R: Draw a polygon with conditional colour

I want to colour the area under a curve. The area with y > 0 should be red, the area with y < 0 should be green.
x <- c(1:4)
y <- c(0,1,-1,2,rep(0,4))
plot(y[1:4],type="l")
abline(h=0)
Using ifelse() does not work:
polygon(c(x,rev(x)),y,col=ifelse(y>0,"red","green"))
What I achieved so far is the following:
polygon(c(x,rev(x)),y,col="green")
polygon(c(x,rev(x)),ifelse(y>0,y,0),col="red")
But then the red area is too large. Do you have any ideas how to get the desired result?
If you want two different colors, you need two different polygons. You can either call polygon multiple times, or you can add NA values in your x and y vectors to indicate a new polygon. R will not automatically calculate the intersection for you. You must do that yourself. Here's how you could draw that with different colors.
x <- c(1,2,2.5,NA,2.5,3,4)
y <- c(0,1,0,NA,0,-1,0)
#calculate color based on most extreme y value
g <- cumsum(is.na(x))
gc <- ifelse(tapply(y, g,
function(x) x[which.max(abs(x))])>0,
"red","green")
plot(c(1, 4),c(-1,1), type = "n")
polygon(x, y, col = gc)
abline(h=0)
In the more general case, it might not be as easy to split a polygon into different regions. There seems to be some support for this type of operation in GIS packages, where this type of thing is more common. However, I've put together a somewhat general case that may work for simple polygons.
First, I define a closure that will define a cutting line. The function will take a slope and y-intercept for a line and will return the functions we need to cut a polygon.

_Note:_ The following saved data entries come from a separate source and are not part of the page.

-- pv_equiv track=rewrite | github.com/sorrowscry86/voidcat-reasoning-core | multi_format_processor.py | _section_based_chunks
-- ===== SOURCE A (Python) =====
-- from typing import Any, Dict, List, Optional, Tuple, Union
--
-- def _section_based_chunks(
--     content: str, max_chunk_size: int = 1000
-- ) -> List[str]:
--     """
--     Chunk content based on sections (headings).
--
--     Args:
--         content: Document content
--         max_chunk_size: Maximum chunk size in characters
--
--     Returns:
--         List of content chunks
--     """
--     lines = content.split("\n")
--     chunks = []
--     current_chunk = []
--     current_size = 0
--
--     for line in lines:
--         # Start a new chunk on headings
--         if line.startswith("# ") or line.startswith("## "):
--             if current_chunk:
--                 chunks.append("\n".join(current_chunk))
--                 current_chunk = []
--                 current_size = 0
--
--         current_chunk.append(line)
--         current_size += len(line)
--
--         # Split if chunk gets too large
--         if current_size >= max_chunk_size:
--             chunks.append("\n".join(current_chunk))
--             current_chunk = []
--             current_size = 0
--
--     # Add the last chunk if not empty
--     if current_chunk:
--         chunks.append("\n".join(current_chunk))
--
--     return chunks
-- ===== SOURCE B (Python) =====
-- from typing import List
--
--
-- def _chunk_section(lines, max_chunk_size):
--     """Size-accumulating chunker for one section's lines."""
--     chunks = []
--     acc = []
--     size = 0
--     for line in lines:
--         acc.append(line)
--         size += len(line)
--         if size >= max_chunk_size:
--             chunks.append("\n".join(acc))
--             acc = []
--             size = 0
--     if acc:
--         chunks.append("\n".join(acc))
--     return chunks
--
--
-- def _section_based_chunks(
--     content: str, max_chunk_size: int = 1000
-- ) -> List[str]:
--     # Phase 1: partition the lines into sections, cutting at headings.
--     sections = [[]]
--     for line in content.split("\n"):
--         if line.startswith("# ") or line.startswith("## "):
--             sections.append([])
--         sections[-1].append(line)
--     # Phase 2: chunk each section independently by size.
--     out = []
--     for sec in sections:
--         out.extend(_chunk_section(sec, max_chunk_size))
--     return out
-- ===== Notes on version B (the rewrite author's own statement) =====
-- stated objective: alternative
-- what changed: Replaces A's single stateful loop (flush-at-heading interleaved with flush-at-size) by a two-phase decomposition: first partition the lines into heading-delimited sections, then run a plain size-accumulating chunker on each section independently and concatenate.
import Mathlib
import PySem

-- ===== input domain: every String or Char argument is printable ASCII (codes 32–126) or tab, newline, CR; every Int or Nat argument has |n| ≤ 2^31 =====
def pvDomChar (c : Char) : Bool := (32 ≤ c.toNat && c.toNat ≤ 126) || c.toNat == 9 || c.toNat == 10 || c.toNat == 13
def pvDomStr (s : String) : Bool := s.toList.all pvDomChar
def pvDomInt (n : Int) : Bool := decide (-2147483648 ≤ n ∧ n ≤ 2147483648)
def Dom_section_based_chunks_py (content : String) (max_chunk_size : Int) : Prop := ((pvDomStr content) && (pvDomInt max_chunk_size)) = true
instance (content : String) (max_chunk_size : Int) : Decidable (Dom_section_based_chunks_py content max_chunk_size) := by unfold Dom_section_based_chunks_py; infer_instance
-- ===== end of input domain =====

-- B changes the decomposition (two phases: split lines into heading sections, then size-chunk each section); same cost, same output.

-- ===== PORT A =====
-- a line starts a new chunk if it starts with "# " or "## "
def pvIsHead (line : String) : Bool :=
  PySem.Str.startswith line "# " || PySem.Str.startswith line "## "

-- loop body of A: state = (chunks, current_chunk, current_size)
def pvStepA (max_chunk_size : Int) (st : List String × List String × Int) (line : String) :
    List String × List String × Int :=
  let chunks := st.1
  let cur := st.2.1
  let size := st.2.2
  -- start a new chunk on headings (only flushes when current_chunk is nonempty)
  let st1 :=
    if pvIsHead line && !cur.isEmpty then
      (chunks ++ [PySem.Str.join "\n" cur], ([] : List String), (0 : Int))
    else (chunks, cur, size)
  let cur1 := st1.2.1 ++ [line]
  let size1 := st1.2.2 + PySem.Str.len line
  -- split if chunk gets too large
  if size1 ≥ max_chunk_size then (st1.1 ++ [PySem.Str.join "\n" cur1], [], 0)
  else (st1.1, cur1, size1)

-- final step of A: add the last chunk if not empty
def pvFinA (st : List String × List String × Int) : List String :=
  if st.2.1.isEmpty then st.1 else st.1 ++ [PySem.Str.join "\n" st.2.1]

def section_based_chunks_py (content : String) (max_chunk_size : Int) : List String :=
  -- split? never returns none for the nonempty separator "\n"
  let lines := (PySem.Str.split? content "\n").getD []
  pvFinA (lines.foldl (pvStepA max_chunk_size) ([], [], 0))

-- ===== PORT B =====
-- Phase 1: partition the lines into sections, cutting at headings.  Returns
-- (leading section before the first heading, the heading-started sections).
def pvSplitSections : List String → List String × List (List String)
  | [] => ([], [])
  | l :: rest =>
    let r := pvSplitSections rest
    if pvIsHead l then ([], (l :: r.1) :: r.2)
    else (l :: r.1, r.2)

-- Phase 2: size-accumulating chunker for one section's lines
def pvChunkSection (max_chunk_size : Int) (acc : List String) (size : Int) :
    List String → List String
  | [] => if acc.isEmpty then [] else [PySem.Str.join "\n" acc]
  | l :: rest =>
    let acc1 := acc ++ [l]
    let size1 := size + PySem.Str.len l
    if size1 ≥ max_chunk_size then
      PySem.Str.join "\n" acc1 :: pvChunkSection max_chunk_size [] 0 rest
    else pvChunkSection max_chunk_size acc1 size1 rest

def section_based_chunks_py_alt (content : String) (max_chunk_size : Int) : List String :=
  let lines := (PySem.Str.split? content "\n").getD []
  let secs := pvSplitSections lines
  (secs.1 :: secs.2).flatMap (pvChunkSection max_chunk_size [] 0)

-- ===== PRECONDITION & SPEC =====
def Spec_section_based_chunks_py (content : String) (max_chunk_size : Int) (out : List String) : Prop := out = section_based_chunks_py_alt content max_chunk_size
instance (content : String) (max_chunk_size : Int) (out : List String) : Decidable (Spec_section_based_chunks_py content max_chunk_size out) := by unfold Spec_section_based_chunks_py; infer_instance

-- ===== CLAIM (what is proved, stated in full; the proofs are below) =====
def Claim_equal_section_based_chunks_py : Prop := ∀ (content : String) (max_chunk_size : Int), Dom_section_based_chunks_py content max_chunk_size → Spec_section_based_chunks_py content max_chunk_size (section_based_chunks_py content max_chunk_size)

-- ===== LEMMAS AND PROOFS =====

-- intermediate recursive description of A's loop (remaining lines, given current chunk and size)
def pvGo (max_chunk_size : Int) (cur : List String) (size : Int) : List String → List String
  | [] => if cur.isEmpty then [] else [PySem.Str.join "\n" cur]
  | l :: rest =>
    let pre : List String := if pvIsHead l && !cur.isEmpty then [PySem.Str.join "\n" cur] else []
    let cur0 := if pvIsHead l && !cur.isEmpty then [] else cur
    let size0 := if pvIsHead l && !cur.isEmpty then 0 else size
    let cur1 := cur0 ++ [l]
    let size1 := size0 + PySem.Str.len l
    pre ++ (if size1 ≥ max_chunk_size then PySem.Str.join "\n" cur1 :: pvGo max_chunk_size [] 0 rest
            else pvGo max_chunk_size cur1 size1 rest)

-- A's fold, finalized, equals pvGo prefixed by the already-emitted chunks
theorem pvGo_eq_foldA (max : Int) (lines : List String) :
    ∀ (chunks cur : List String) (size : Int),
      pvFinA (lines.foldl (pvStepA max) (chunks, cur, size))
      = chunks ++ pvGo max cur size lines := by
  induction lines with
  | nil =>
    intro chunks cur size
    simp only [List.foldl_nil, pvGo, pvFinA]
    split <;> simp
  | cons l rest ih =>
    intro chunks cur size
    simp only [List.foldl_cons, pvGo, pvStepA]
    by_cases h : (pvIsHead l && !cur.isEmpty) = true <;>
      simp only [h, Bool.false_eq_true, if_true, if_false, List.nil_append] <;>
      split <;> rw [ih] <;> simp [List.append_assoc]

-- pvGo equals B's per-section chunking (invariant: empty current chunk ⇒ zero size)
theorem pvGo_eq_sections (max : Int) (lines : List String) :
    ∀ (cur : List String) (size : Int), (cur = [] → size = 0) →
      pvGo max cur size lines
      = pvChunkSection max cur size (pvSplitSections lines).1
        ++ (pvSplitSections lines).2.flatMap (pvChunkSection max [] 0) := by
  induction lines with
  | nil =>
    intro cur size _
    simp only [pvGo, pvSplitSections, pvChunkSection, List.flatMap_nil, List.append_nil]
  | cons l rest ih =>
    intro cur size h
    by_cases hh : pvIsHead l = true
    · by_cases hc : cur.isEmpty = true
      · -- heading line, current chunk empty: no flush; l opens the new section
        have hcur : cur = [] := List.isEmpty_iff.mp hc
        have hs := h hcur
        subst hcur; subst hs
        simp only [pvGo, pvSplitSections, hh, if_true, List.isEmpty_nil, Bool.not_true,
          Bool.and_false, Bool.false_eq_true, if_false, List.nil_append, List.flatMap_cons,
          pvChunkSection]
        split
        · rw [ih [] 0 (fun _ => rfl)]; simp
        · rw [ih [l] (0 + PySem.Str.len l) (by simp)]
      · -- heading line, current chunk nonempty: flush it, l opens the new section
        have hnc : (!cur.isEmpty) = true := by simp [hc]
        have hfin : pvChunkSection max cur size [] = [PySem.Str.join "\n" cur] := by
          simp only [pvChunkSection]; rw [if_neg hc]
        simp only [pvGo, pvSplitSections, hh, Bool.true_and, hnc, if_true,
          List.flatMap_cons, hfin]
        congr 1
        simp only [pvChunkSection, List.nil_append]
        by_cases hs : 0 + PySem.Str.len l ≥ max
        · rw [if_pos hs, if_pos hs, ih [] 0 (fun _ => rfl)]; simp
        · rw [if_neg hs, if_neg hs, ih [l] (0 + PySem.Str.len l) (by simp)]
    · -- not a heading: l joins the current section
      have hf : pvIsHead l = false := by simpa using hh
      simp only [pvGo, pvSplitSections, hf, Bool.false_and, Bool.false_eq_true, if_false,
        List.nil_append, pvChunkSection]
      by_cases hs : size + PySem.Str.len l ≥ max
      · rw [if_pos hs, if_pos hs, ih [] 0 (fun _ => rfl)]; simp
      · rw [if_neg hs, if_neg hs, ih (cur ++ [l]) (size + PySem.Str.len l) (by simp)]

-- ===== VERDICT (by name: the statement is the Claim_ definition above) =====
theorem section_based_chunks_py_spec : Claim_equal_section_based_chunks_py := by
  intro content max _
  unfold Spec_section_based_chunks_py section_based_chunks_py section_based_chunks_py_alt
  rw [pvGo_eq_foldA max _ [] [] 0, pvGo_eq_sections max _ [] 0 (fun _ => rfl)]
  simp [List.flatMap_cons]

getSplitLine <- function(m=1, b=0) {
force(m); force(b)
classify <- function(x,y) {
y >= m*x + b
}
intercepts <- function(x,y, class=classify(x,y)) {
w <- which(diff(class)!=0)
m2 <- (y[w+1]-y[w])/(x[w+1]-x[w])
b2 <- y[w] - m2*x[w]
ix <- (b2-b)/(m-m2)
iy <- ix*m + b
data.frame(x=ix,y=iy,idx=w+.5, dir=((rank(ix, ties="first")+1) %/% 2) %% 2 +1)
}
plot <- function(...) {
abline(b,m,...)
}
list(
intercepts=intercepts,
classify=classify,
plot=plot
)
}
Now we will define a function to actually split a polygon using the splitter we've just defined.

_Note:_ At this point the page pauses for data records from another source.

-- pv_equiv track=rewrite | github.com/NeuralDev-io/arclytics_simcct | services/arclytics/arc_app/models.py | validate_comp_elements
-- ===== SOURCE A (Python) =====
-- from typing import Union, Tuple
--
-- def validate_comp_elements(alloy_comp: list) -> Tuple[bool, list]:
--     """We validate the alloy has all the elements that will be needed by the
--     simulation algorithms using a hashed dictionary as it is much faster.
--
--     Args:
--         alloy_comp: a list of Alloy composition objects (i.e.
--                     {"symbol": "C", "weight": 1.0})
--
--     Returns:
--         A tuple response whether the validation succeeded and the missing
--         elements if it did not.
--     """
--     valid_elements = {
--         'C': False,
--         'Mn': False,
--         'Ni': False,
--         'Cr': False,
--         'Mo': False,
--         'Si': False,
--         'Co': False,
--         'W': False,
--         'As': False,
--         'Fe': False
--     }
--
--     for el in alloy_comp:
--         if el['symbol'] in valid_elements.keys():
--             valid_elements[el['symbol']] = True
--
--     # all() returns True if all values in the dict are True
--     # If it does not pass, we build up a message and respond.
--     if not all(el is True for el in valid_elements.values()):
--         # We build up a list of missing elements for the response.
--         missing_elem = []
--         for k, v in valid_elements.items():
--             if not v:
--                 missing_elem.append(k)
--         # The validation has failed so we return False and the missing elements
--         return False, missing_elem
--     # The validation has succeeded
--     return True, []
-- ===== SOURCE B (Python) =====
-- def validate_comp_elements(alloy_comp):
--     """Recursive check over the fixed required-element list: for each required
--     symbol we scan the composition directly; no presence table is built."""
--     def missing_after(required):
--         if not required:
--             return []
--         head = required[0]
--         found = any(el['symbol'] == head for el in alloy_comp)
--         tail = missing_after(required[1:])
--         return tail if found else [head] + tail
--
--     missing = missing_after(
--         ['C', 'Mn', 'Ni', 'Cr', 'Mo', 'Si', 'Co', 'W', 'As', 'Fe'])
--     return (len(missing) == 0, missing)
-- ===== Notes on version B (the rewrite author's own statement) =====
-- stated objective: alternative
-- what changed: Replaces A's single marking pass over the input into a dict of flags (then an all() scan and a collect loop) by a recursion over the fixed required-element list that runs a separate any() scan of the composition for each required symbol, assembling the missing list on the way out of the recursion; it trades A's O(n+r) single pass for r independent scans.
import Mathlib
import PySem

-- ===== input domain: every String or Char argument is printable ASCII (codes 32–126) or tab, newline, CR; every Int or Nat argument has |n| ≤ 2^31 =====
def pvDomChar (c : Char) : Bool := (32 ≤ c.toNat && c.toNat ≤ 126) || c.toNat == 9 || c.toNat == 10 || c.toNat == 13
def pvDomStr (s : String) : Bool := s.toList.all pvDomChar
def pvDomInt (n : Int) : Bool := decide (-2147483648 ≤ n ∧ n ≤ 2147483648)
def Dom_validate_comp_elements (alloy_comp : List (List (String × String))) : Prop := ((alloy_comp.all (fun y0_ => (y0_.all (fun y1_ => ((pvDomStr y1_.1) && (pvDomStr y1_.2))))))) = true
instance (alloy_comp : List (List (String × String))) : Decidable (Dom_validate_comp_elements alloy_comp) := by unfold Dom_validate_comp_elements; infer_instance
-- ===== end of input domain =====

-- B drops A's dict of per-element flags (mark in one pass, all()-scan, collect loop) and instead
-- recurses over the fixed required list, scanning the composition once per required symbol
-- (objective: alternative — r independent scans instead of one marking pass).

-- ===== PORT A =====
-- el['symbol'] : first-match lookup in the element's association list (dict);
-- Pre_ guarantees the key is present, so the "" default is never used.
def pySymbol (el : List (String × String)) : String :=
  (PySem.Dict.mk el).getD "symbol" ""

def validFlags0 : PySem.Dict String Bool :=
  PySem.Dict.mk [("C", false), ("Mn", false), ("Ni", false), ("Cr", false), ("Mo", false),
                 ("Si", false), ("Co", false), ("W", false), ("As", false), ("Fe", false)]

def validate_comp_elements (alloy_comp : List (List (String × String))) : Bool × List String :=
  let valid := alloy_comp.foldl (fun d el =>
    if d.contains (pySymbol el) then d.insert (pySymbol el) true else d) validFlags0
  if !(valid.values.all (fun v => v == true)) then
    (false, valid.items.foldl (fun acc p => if !p.2 then acc ++ [p.1] else acc) [])
  else
    (true, [])

-- ===== PORT B =====
-- missing_after(required): recursion over the required list; 'found' is Python's
-- any(el['symbol'] == head for el in alloy_comp), an inner scan of the composition.
def missingAfter (alloy_comp : List (List (String × String))) : List String → List String
  | [] => []
  | head :: rest =>
    let found := alloy_comp.any (fun el => pySymbol el == head)
    let tail := missingAfter alloy_comp rest
    if found then tail else head :: tail

def validate_comp_elements_alt (alloy_comp : List (List (String × String))) : Bool × List String :=
  let missing := missingAfter alloy_comp
    ["C", "Mn", "Ni", "Cr", "Mo", "Si", "Co", "W", "As", "Fe"]
  (missing.length == 0, missing)

-- ===== PRECONDITION & SPEC =====
-- Pre_ excludes exactly the inputs where some element dict has no 'symbol' key:
-- there Python A raises KeyError (and B raises too).
def Pre_validate_comp_elements (alloy_comp : List (List (String × String))) : Prop :=
  (alloy_comp.all (fun el => el.any (fun p => p.1 == "symbol"))) = true
instance (alloy_comp : List (List (String × String))) : Decidable (Pre_validate_comp_elements alloy_comp) := by unfold Pre_validate_comp_elements; infer_instance

def pvWitness_validate_comp_elements : (List (List (String × String))) :=
  [[("symbol", "C"), ("weight", "1.0")], [("symbol", "Fe")]]

def Spec_validate_comp_elements (alloy_comp : List (List (String × String))) (out : Bool × List String) : Prop := out = validate_comp_elements_alt alloy_comp
instance (alloy_comp : List (List (String × String))) (out : Bool × List String) : Decidable (Spec_validate_comp_elements alloy_comp out) := by unfold Spec_validate_comp_elements; infer_instance

-- ===== CLAIM (what is proved, stated in full; the proofs are below) =====
def Claim_equal_validate_comp_elements : Prop := ∀ (alloy_comp : List (List (String × String))), Dom_validate_comp_elements alloy_comp → Pre_validate_comp_elements alloy_comp → Spec_validate_comp_elements alloy_comp (validate_comp_elements alloy_comp)

-- ===== LEMMAS AND PROOFS =====

def requiredElems : List String := ["C", "Mn", "Ni", "Cr", "Mo", "Si", "Co", "W", "As", "Fe"]

-- A's marking loop over a flag dict whose keys are R: each flag ends up 'old value OR symbol seen'.
theorem loop_items (R : List String) (syms : List String) (g : String → Bool) :
    (syms.foldl (fun d s => if d.contains s then d.insert s true else d)
        (PySem.Dict.mk (R.map (fun k => (k, g k))))).items
      = R.map (fun k => (k, g k || syms.contains k)) := by
  induction syms generalizing g with
  | nil => simp
  | cons s rest ih =>
    rw [List.foldl_cons]
    by_cases hs : s ∈ R
    · have hc : (PySem.Dict.mk (R.map (fun k => (k, g k)))).contains s = true := by
        rw [PySem.Dict.contains_mk, List.any_map]
        simp only [List.any_eq_true]
        exact ⟨s, hs, by simp⟩
      have hins : (PySem.Dict.mk (R.map (fun k => (k, g k)))).insert s true
          = PySem.Dict.mk (R.map (fun k => (k, if k = s then true else g k))) := by
        apply PySem.Dict.ext
        rw [PySem.Dict.items_insert_of_contains _ _ hc]
        rw [List.map_map]
        apply List.map_congr_left
        intro k _
        by_cases hk : k = s <;> simp [hk]
      rw [hc, if_pos rfl, hins, ih]
      apply List.map_congr_left
      intro k _
      by_cases hk : k = s <;> simp [hk]
    · have hc : (PySem.Dict.mk (R.map (fun k => (k, g k)))).contains s = false := by
        rw [PySem.Dict.contains_mk, List.any_map]
        simp only [List.any_eq_false]
        intro k hk
        simp only [Function.comp, beq_iff_eq]
        exact fun h => hs (h ▸ hk)
      rw [hc]
      simp only [Bool.false_eq_true, if_false]
      rw [ih]
      apply List.map_congr_left
      intro k hk
      have : k ≠ s := fun h => hs (h ▸ hk)
      simp [this]

theorem validFlags0_eq : validFlags0 = PySem.Dict.mk (requiredElems.map (fun k => (k, false))) := by
  decide

theorem items_final (alloy_comp : List (List (String × String))) :
    (alloy_comp.foldl (fun d el =>
        if d.contains (pySymbol el) then d.insert (pySymbol el) true else d) validFlags0).items
      = requiredElems.map (fun k => (k, (alloy_comp.map pySymbol).contains k)) := by
  have h := List.foldl_map (f := pySymbol)
    (g := fun (d : PySem.Dict String Bool) s => if d.contains s then d.insert s true else d)
    (l := alloy_comp) (init := PySem.Dict.mk (requiredElems.map (fun k => (k, false))))
  rw [validFlags0_eq, ← h, loop_items]
  simp only [Bool.false_or]

-- B's inner any-scan computes membership of the required symbol among the symbols.
theorem any_eq_contains (alloy_comp : List (List (String × String))) (e : String) :
    (alloy_comp.any (fun el => pySymbol el == e)) = (alloy_comp.map pySymbol).contains e := by
  induction alloy_comp with
  | nil => rfl
  | cons h t ih =>
    simp only [List.any_cons, List.map_cons, List.contains_cons, ih]
    rw [Bool.beq_comm]

-- B's recursion over the required list is the ordered sublist of symbols not present.
theorem missingAfter_eq_filter (alloy_comp : List (List (String × String))) (R : List String) :
    missingAfter alloy_comp R
      = R.filter (fun e => !((alloy_comp.map pySymbol).contains e)) := by
  induction R with
  | nil => rfl
  | cons h t ih =>
    rw [missingAfter]
    simp only [any_eq_contains, ih, List.filter_cons]
    cases hc : (alloy_comp.map pySymbol).contains h <;> simp

-- ===== VERDICT (by name: the statement is the Claim_ definition above) =====
theorem validate_comp_elements_spec : Claim_equal_validate_comp_elements := by
  intro alloy_comp _ _
  unfold Spec_validate_comp_elements validate_comp_elements validate_comp_elements_alt
  have hitems := items_final alloy_comp
  set syms := alloy_comp.map pySymbol with hsyms
  set valid := alloy_comp.foldl (fun d el =>
      if d.contains (pySymbol el) then d.insert (pySymbol el) true else d) validFlags0 with hvalid
  have hvals : valid.values = requiredElems.map (fun k => syms.contains k) := by
    show valid.items.map (·.2) = _
    rw [hitems, List.map_map]
    rfl
  have hall : valid.values.all (fun v => v == true)
      = requiredElems.all (fun k => syms.contains k) := by
    rw [hvals, List.all_map]
    simp only [Function.comp_def, beq_true]
  have hmiss : valid.items.foldl (fun acc p => if !p.2 then acc ++ [p.1] else acc) []
      = requiredElems.filter (fun e => !(syms.contains e)) := by
    rw [PySem.List.foldl_append_if (fun (q : String × Bool) => !q.2) (fun q => q.1) valid.items [],
      hitems, List.filter_map, List.map_map,
      show ((fun (q : String × Bool) => !q.2) ∘ (fun k => (k, syms.contains k)))
          = (fun k => !(syms.contains k)) from rfl,
      show ((fun (q : String × Bool) => q.1) ∘ (fun k => (k, syms.contains k)))
          = (fun (k : String) => k) from rfl]
    simp
  have hB : missingAfter alloy_comp ["C", "Mn", "Ni", "Cr", "Mo", "Si", "Co", "W", "As", "Fe"]
      = requiredElems.filter (fun e => !(syms.contains e)) :=
    missingAfter_eq_filter alloy_comp requiredElems
  simp only []
  rw [hmiss, hall, hB]
  set m := requiredElems.filter (fun e => !(syms.contains e)) with hm
  cases hA : requiredElems.all (fun k => syms.contains k) with
  | true =>
    have hnil : m = [] := by
      rw [hm, List.filter_eq_nil_iff]
      intro e he
      have := (List.all_eq_true.mp hA) e he
      simpa using this
    simp [hnil]
  | false =>
    obtain ⟨e, he, hc⟩ := List.all_eq_false.mp hA
    have hem : e ∈ m := by
      rw [hm]
      exact List.mem_filter.mpr ⟨he, by simpa using hc⟩
    have hlen : (m.length == 0) = false := by
      cases hmv : m with
      | nil => rw [hmv] at hem; cases hem
      | cons a t => rfl
    simp [hlen]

splitPolygon <- function(x, y, splitter) {
addnullrow <- function(x) if (!all(is.na(x[nrow(x),]))) rbind(x, NA) else x
rollup <- function(x,i=1) rbind(x[(i+1):nrow(x),], x[1:i,])
idx <- cumsum(is.na(x) | is.na(y))
polys <- split(data.frame(x=x,y=y)[!is.na(x),], idx[!is.na(x)])
r <- lapply(polys, function(P) {
x <- P$x; y<-P$y
side <- splitter$classify(x, y)
if(side[1] != side[length(side)]) {
ints <- splitter$intercepts(c(x,x[1]), c(y, y[1]), c(side, side[1]))
} else {
ints <- splitter$intercepts(x, y, side)
}
sideps <- lapply(unique(side), function(ss) {
pts <- data.frame(x=x[side==ss], y=y[side==ss],
idx=seq_along(x)[side==ss], dir=0)
mm <- rbind(pts, ints)
mm <- mm[order(mm$idx), ]
br <- cumsum(mm$dir!=0 & c(0,head(mm$dir,-1))!=0 &
c(0,diff(mm$idx))>1)
if (length(unique(br))>1) {
mm<-rollup(mm, sum(br==br[1]))
}
br <- cumsum(c(FALSE,abs(diff(mm$dir*mm$dir))==3))
do.call(rbind, lapply(split(mm, br), addnullrow))
})
pss<-rep(unique(side), sapply(sideps, nrow))
ps<-do.call(rbind, lapply(sideps, addnullrow))[,c("x","y")]
attr(ps, "side")<-pss
ps
})
pss<-unname(unlist(lapply(r, attr, "side")))
src <- rep(seq_along(r), sapply(r, nrow))
r <- do.call(rbind, r)
attr(r, "source")<-src
attr(r, "side")<-pss
r
}
The input is just the values of x and y as you would pass to polygon along with the cutter. It will return a data.frame with x and y values that can be used with polygon.
For example
x <- c(1,2,2.5,NA,2.5,3,4)
y <- c(1,-2,2,NA,-1,2,-2)
sl<-getSplitLine(0,0)
plot(range(x, na.rm=T),range(y, na.rm=T), type = "n")
p <- splitPolygon(x,y,sl)
g <- cumsum(c(F, is.na(head(p$y,-1))))
gc <- ifelse(attr(p,"side")[is.na(p$y)],
"red","green")
polygon(p, col=gc)
sl$plot(lty=2, col="grey")
This should work for simple concave polygons as well with sloped lines. Here's another example
x <- c(1,2,3,4,5,4,3,2)
y <- c(-2,2,1,2,-2,.5,-.5,.5)
sl<-getSplitLine(.5,-1.25)
plot(range(x, na.rm=T),range(y, na.rm=T), type = "n")
p <- splitPolygon(x,y,sl)
g <- cumsum(c(F, is.na(head(p$y,-1))))
gc <- ifelse(attr(p,"side")[is.na(p$y)],
"red","green")
polygon(p, col=gc)
sl$plot(lty=2, col="grey")
Right now things can get a bit messy when the the vertex of the polygon falls directly on the splitting line. I may try to correct that in the future.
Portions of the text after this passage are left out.